──────── Data for processing ────────

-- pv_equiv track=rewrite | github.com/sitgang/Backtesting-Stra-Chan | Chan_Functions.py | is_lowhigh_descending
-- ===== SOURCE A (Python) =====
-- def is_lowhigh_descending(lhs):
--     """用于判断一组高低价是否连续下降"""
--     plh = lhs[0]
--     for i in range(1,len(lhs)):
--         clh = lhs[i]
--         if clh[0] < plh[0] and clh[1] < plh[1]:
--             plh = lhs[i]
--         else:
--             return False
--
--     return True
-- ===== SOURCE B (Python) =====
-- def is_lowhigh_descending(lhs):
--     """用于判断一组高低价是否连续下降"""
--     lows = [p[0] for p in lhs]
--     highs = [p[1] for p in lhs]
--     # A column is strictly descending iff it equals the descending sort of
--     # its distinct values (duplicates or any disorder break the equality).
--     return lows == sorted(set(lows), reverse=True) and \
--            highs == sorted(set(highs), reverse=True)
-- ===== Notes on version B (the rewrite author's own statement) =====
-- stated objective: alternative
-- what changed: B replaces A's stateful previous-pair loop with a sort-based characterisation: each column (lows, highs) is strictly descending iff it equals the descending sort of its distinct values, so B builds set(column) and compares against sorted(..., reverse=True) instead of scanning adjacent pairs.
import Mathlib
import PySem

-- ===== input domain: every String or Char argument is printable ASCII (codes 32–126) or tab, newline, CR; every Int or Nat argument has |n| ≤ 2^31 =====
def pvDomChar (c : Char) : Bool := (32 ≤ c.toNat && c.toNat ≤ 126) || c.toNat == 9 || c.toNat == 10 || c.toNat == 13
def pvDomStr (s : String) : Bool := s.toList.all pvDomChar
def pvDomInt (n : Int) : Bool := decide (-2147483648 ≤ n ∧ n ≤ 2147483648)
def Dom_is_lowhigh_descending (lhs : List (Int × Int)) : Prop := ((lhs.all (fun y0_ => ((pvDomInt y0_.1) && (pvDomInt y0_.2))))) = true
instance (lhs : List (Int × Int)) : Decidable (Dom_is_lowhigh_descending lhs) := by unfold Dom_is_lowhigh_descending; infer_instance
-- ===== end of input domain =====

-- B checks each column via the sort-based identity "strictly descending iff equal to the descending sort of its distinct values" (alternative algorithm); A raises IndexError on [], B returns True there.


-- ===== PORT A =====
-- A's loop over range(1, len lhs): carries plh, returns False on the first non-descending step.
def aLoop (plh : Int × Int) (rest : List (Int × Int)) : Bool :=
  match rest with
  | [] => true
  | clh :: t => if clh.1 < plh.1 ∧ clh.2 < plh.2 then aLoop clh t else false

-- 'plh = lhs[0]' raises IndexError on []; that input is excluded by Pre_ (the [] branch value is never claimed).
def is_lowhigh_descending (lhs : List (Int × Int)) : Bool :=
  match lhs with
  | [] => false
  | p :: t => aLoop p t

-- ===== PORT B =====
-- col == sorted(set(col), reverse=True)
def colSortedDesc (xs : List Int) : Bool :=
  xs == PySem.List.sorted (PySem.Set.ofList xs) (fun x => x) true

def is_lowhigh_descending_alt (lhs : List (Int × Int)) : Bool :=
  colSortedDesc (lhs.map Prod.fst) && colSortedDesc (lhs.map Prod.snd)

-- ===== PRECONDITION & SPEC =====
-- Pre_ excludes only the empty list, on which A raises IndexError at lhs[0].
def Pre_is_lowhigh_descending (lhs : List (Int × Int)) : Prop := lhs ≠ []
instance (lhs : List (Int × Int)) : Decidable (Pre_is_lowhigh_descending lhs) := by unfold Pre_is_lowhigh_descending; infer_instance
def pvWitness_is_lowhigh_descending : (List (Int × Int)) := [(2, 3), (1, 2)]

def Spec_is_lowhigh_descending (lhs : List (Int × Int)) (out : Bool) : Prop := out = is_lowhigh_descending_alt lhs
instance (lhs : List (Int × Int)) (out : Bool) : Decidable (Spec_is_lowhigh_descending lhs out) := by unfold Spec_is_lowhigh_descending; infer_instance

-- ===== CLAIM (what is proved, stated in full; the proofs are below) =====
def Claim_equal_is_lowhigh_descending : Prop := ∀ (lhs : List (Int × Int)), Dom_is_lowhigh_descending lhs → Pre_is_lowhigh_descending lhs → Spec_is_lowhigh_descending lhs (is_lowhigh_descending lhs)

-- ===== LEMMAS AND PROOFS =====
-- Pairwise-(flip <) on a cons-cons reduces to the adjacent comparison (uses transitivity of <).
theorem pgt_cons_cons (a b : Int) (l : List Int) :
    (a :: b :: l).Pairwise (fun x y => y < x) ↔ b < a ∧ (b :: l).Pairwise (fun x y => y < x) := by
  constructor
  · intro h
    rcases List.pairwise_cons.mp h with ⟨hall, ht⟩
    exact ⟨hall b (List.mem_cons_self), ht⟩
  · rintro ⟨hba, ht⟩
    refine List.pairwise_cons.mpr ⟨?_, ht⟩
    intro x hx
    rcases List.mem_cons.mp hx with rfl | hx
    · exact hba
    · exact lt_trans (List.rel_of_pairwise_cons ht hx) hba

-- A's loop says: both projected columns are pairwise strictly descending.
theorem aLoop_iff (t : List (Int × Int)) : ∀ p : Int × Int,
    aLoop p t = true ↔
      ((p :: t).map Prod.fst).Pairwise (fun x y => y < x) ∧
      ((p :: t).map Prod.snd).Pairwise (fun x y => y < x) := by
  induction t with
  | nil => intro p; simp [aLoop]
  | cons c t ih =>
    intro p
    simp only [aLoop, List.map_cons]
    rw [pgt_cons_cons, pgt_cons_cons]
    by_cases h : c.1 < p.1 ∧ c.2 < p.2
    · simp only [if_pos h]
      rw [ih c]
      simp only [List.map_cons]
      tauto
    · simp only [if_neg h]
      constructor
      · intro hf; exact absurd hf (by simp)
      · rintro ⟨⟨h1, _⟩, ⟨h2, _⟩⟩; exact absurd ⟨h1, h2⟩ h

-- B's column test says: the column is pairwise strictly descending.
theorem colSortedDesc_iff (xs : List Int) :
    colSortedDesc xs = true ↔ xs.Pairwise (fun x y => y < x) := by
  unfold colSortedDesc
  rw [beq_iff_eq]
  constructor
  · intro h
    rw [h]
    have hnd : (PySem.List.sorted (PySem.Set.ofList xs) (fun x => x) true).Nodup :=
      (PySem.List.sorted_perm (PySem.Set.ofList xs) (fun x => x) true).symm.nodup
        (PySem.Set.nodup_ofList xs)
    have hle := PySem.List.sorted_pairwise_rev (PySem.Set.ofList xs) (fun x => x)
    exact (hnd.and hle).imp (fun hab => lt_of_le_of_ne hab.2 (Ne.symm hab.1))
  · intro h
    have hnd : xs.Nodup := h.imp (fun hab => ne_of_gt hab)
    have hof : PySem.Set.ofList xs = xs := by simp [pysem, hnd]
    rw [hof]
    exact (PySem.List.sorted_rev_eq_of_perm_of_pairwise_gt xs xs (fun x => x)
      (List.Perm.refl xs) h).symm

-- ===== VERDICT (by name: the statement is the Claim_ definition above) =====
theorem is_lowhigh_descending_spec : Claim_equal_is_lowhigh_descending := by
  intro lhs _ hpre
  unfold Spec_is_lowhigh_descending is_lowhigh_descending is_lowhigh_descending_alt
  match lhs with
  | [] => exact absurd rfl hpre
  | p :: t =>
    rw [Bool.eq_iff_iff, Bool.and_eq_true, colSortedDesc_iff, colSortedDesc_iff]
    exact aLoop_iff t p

────────
──────── Data for processing ────────

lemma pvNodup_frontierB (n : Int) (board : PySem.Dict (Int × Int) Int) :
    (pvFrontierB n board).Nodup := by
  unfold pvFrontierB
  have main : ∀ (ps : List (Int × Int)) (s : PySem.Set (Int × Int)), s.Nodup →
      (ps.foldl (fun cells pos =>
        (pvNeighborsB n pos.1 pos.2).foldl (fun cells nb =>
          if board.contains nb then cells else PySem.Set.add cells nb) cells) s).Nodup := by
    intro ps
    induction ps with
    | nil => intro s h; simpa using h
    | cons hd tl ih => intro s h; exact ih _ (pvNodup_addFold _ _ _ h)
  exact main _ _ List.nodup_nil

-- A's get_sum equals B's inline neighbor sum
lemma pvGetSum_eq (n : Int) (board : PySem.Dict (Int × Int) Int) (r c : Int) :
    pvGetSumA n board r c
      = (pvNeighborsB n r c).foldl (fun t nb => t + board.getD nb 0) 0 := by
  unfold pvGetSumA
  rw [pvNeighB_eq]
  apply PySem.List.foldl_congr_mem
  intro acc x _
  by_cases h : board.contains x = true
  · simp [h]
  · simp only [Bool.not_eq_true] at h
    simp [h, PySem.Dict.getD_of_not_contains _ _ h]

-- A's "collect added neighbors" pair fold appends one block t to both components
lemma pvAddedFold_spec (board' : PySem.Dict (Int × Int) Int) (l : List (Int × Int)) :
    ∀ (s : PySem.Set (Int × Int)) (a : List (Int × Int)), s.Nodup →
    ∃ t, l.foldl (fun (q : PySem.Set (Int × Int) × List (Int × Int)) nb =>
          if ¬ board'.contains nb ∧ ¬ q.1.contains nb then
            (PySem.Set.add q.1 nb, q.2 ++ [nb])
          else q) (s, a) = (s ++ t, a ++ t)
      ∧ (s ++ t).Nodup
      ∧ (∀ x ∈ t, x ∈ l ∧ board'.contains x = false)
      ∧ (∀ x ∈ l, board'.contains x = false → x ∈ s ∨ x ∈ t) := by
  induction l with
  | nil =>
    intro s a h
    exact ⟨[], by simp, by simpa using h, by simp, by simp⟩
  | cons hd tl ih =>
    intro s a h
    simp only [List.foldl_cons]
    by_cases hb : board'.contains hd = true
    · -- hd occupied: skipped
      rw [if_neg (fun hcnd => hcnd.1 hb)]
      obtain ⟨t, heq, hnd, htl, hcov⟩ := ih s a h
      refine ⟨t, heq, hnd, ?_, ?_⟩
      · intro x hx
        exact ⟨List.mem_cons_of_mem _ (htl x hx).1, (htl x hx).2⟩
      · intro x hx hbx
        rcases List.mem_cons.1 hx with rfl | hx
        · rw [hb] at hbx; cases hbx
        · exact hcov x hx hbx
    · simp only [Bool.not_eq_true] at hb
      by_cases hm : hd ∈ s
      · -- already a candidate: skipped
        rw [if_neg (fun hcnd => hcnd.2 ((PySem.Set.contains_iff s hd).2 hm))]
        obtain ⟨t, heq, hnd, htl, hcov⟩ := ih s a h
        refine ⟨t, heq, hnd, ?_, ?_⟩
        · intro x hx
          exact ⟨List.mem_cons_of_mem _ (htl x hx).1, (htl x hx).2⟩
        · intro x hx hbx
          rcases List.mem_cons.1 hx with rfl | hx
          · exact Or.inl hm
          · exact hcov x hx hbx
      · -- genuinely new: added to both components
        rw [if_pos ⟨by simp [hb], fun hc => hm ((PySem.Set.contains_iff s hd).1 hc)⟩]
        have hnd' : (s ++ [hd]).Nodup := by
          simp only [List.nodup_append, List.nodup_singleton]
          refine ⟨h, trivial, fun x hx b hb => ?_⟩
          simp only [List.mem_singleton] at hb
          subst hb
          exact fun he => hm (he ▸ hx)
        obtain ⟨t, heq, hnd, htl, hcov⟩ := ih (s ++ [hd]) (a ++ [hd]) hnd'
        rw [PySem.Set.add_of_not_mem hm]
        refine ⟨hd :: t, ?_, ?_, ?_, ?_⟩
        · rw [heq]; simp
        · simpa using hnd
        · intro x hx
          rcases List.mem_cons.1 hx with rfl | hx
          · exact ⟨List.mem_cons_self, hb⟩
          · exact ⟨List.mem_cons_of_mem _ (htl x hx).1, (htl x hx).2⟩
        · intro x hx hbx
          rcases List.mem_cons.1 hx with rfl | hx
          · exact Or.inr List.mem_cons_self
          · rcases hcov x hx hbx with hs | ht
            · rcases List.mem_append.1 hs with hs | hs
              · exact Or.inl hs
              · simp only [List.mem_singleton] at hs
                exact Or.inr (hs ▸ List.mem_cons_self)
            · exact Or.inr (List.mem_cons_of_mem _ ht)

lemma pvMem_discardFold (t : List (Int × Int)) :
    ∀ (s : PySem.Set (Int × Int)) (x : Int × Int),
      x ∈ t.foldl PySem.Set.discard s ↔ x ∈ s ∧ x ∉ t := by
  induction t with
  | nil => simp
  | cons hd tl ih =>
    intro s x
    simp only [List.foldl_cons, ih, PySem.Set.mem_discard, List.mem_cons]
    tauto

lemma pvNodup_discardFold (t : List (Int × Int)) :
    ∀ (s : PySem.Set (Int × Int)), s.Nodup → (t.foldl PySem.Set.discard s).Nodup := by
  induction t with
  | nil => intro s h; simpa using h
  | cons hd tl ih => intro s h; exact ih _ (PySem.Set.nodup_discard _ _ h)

────────
──────── Data for processing ────────

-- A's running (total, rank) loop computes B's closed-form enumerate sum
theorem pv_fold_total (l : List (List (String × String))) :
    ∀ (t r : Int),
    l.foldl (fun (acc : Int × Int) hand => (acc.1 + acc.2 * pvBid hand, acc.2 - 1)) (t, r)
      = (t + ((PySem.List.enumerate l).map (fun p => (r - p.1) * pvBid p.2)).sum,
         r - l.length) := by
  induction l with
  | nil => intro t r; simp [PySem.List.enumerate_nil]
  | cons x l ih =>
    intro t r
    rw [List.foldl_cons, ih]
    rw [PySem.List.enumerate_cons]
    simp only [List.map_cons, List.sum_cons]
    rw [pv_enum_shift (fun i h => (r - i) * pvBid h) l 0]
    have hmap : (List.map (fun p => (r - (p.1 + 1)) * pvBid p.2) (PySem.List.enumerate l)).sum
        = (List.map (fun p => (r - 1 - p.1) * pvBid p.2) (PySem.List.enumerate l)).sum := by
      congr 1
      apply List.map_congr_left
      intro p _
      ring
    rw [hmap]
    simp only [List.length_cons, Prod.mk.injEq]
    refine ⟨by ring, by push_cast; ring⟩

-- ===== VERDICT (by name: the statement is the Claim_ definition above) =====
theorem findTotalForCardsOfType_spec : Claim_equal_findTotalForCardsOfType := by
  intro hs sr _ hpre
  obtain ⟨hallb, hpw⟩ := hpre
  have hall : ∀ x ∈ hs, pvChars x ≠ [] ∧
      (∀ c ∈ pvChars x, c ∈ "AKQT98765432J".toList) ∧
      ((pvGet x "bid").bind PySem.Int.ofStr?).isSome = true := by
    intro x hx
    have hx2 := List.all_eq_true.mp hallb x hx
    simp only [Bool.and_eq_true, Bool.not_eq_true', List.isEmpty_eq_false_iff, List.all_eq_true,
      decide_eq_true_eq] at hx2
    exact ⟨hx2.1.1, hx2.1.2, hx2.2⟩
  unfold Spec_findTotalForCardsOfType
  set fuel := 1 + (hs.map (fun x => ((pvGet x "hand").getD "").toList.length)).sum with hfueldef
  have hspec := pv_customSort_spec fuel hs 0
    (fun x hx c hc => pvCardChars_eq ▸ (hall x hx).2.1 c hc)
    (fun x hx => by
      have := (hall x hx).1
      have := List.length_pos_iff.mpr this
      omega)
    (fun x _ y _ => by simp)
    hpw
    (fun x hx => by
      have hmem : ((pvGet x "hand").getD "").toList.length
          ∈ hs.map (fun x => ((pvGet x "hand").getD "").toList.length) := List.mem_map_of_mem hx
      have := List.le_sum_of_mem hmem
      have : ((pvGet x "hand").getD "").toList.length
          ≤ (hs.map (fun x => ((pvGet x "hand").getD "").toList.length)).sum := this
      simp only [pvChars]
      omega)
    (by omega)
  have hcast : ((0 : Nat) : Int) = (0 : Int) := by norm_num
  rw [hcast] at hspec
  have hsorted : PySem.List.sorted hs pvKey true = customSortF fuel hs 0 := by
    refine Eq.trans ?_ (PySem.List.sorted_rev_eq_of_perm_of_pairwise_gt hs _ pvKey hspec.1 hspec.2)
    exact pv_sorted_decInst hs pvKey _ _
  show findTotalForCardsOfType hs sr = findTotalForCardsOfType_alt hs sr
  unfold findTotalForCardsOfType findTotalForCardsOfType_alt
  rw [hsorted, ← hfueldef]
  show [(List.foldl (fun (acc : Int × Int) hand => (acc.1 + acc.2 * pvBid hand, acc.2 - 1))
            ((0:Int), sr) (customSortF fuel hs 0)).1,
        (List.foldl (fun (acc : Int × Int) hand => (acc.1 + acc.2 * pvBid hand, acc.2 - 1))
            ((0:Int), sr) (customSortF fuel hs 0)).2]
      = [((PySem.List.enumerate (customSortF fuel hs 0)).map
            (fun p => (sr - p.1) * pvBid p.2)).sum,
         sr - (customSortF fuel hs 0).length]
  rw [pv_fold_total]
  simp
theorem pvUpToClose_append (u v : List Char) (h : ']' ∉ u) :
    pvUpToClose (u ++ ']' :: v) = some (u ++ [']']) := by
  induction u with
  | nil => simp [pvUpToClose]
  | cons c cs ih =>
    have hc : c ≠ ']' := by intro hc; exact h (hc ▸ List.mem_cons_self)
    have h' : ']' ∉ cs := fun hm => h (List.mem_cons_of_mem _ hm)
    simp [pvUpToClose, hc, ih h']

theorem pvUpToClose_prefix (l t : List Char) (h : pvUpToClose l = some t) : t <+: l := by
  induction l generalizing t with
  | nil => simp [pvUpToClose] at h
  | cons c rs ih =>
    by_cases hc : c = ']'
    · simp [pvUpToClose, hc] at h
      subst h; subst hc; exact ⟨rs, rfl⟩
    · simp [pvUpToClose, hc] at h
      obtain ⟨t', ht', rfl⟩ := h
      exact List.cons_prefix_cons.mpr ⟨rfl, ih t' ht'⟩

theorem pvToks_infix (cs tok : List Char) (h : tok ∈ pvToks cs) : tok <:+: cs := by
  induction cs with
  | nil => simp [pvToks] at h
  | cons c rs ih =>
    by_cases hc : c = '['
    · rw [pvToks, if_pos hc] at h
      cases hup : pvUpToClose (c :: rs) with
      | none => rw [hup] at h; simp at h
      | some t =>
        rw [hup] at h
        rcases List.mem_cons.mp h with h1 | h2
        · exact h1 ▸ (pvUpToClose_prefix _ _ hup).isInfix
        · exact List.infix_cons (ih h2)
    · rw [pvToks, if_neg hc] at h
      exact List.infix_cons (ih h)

────────

Only one stretch of the entries above is wanted: the lines from the one containing "-- pv_equiv track=rewrite" through the one containing "clh = lhs[i]". Please reproduce it exactly.

Response for this exercise >>
-- pv_equiv track=rewrite | github.com/sitgang/Backtesting-Stra-Chan | Chan_Functions.py | is_lowhigh_descending
-- ===== SOURCE A (Python) =====
-- def is_lowhigh_descending(lhs):
--     """用于判断一组高低价是否连续下降"""
--     plh = lhs[0]
--     for i in range(1,len(lhs)):
--         clh = lhs[i]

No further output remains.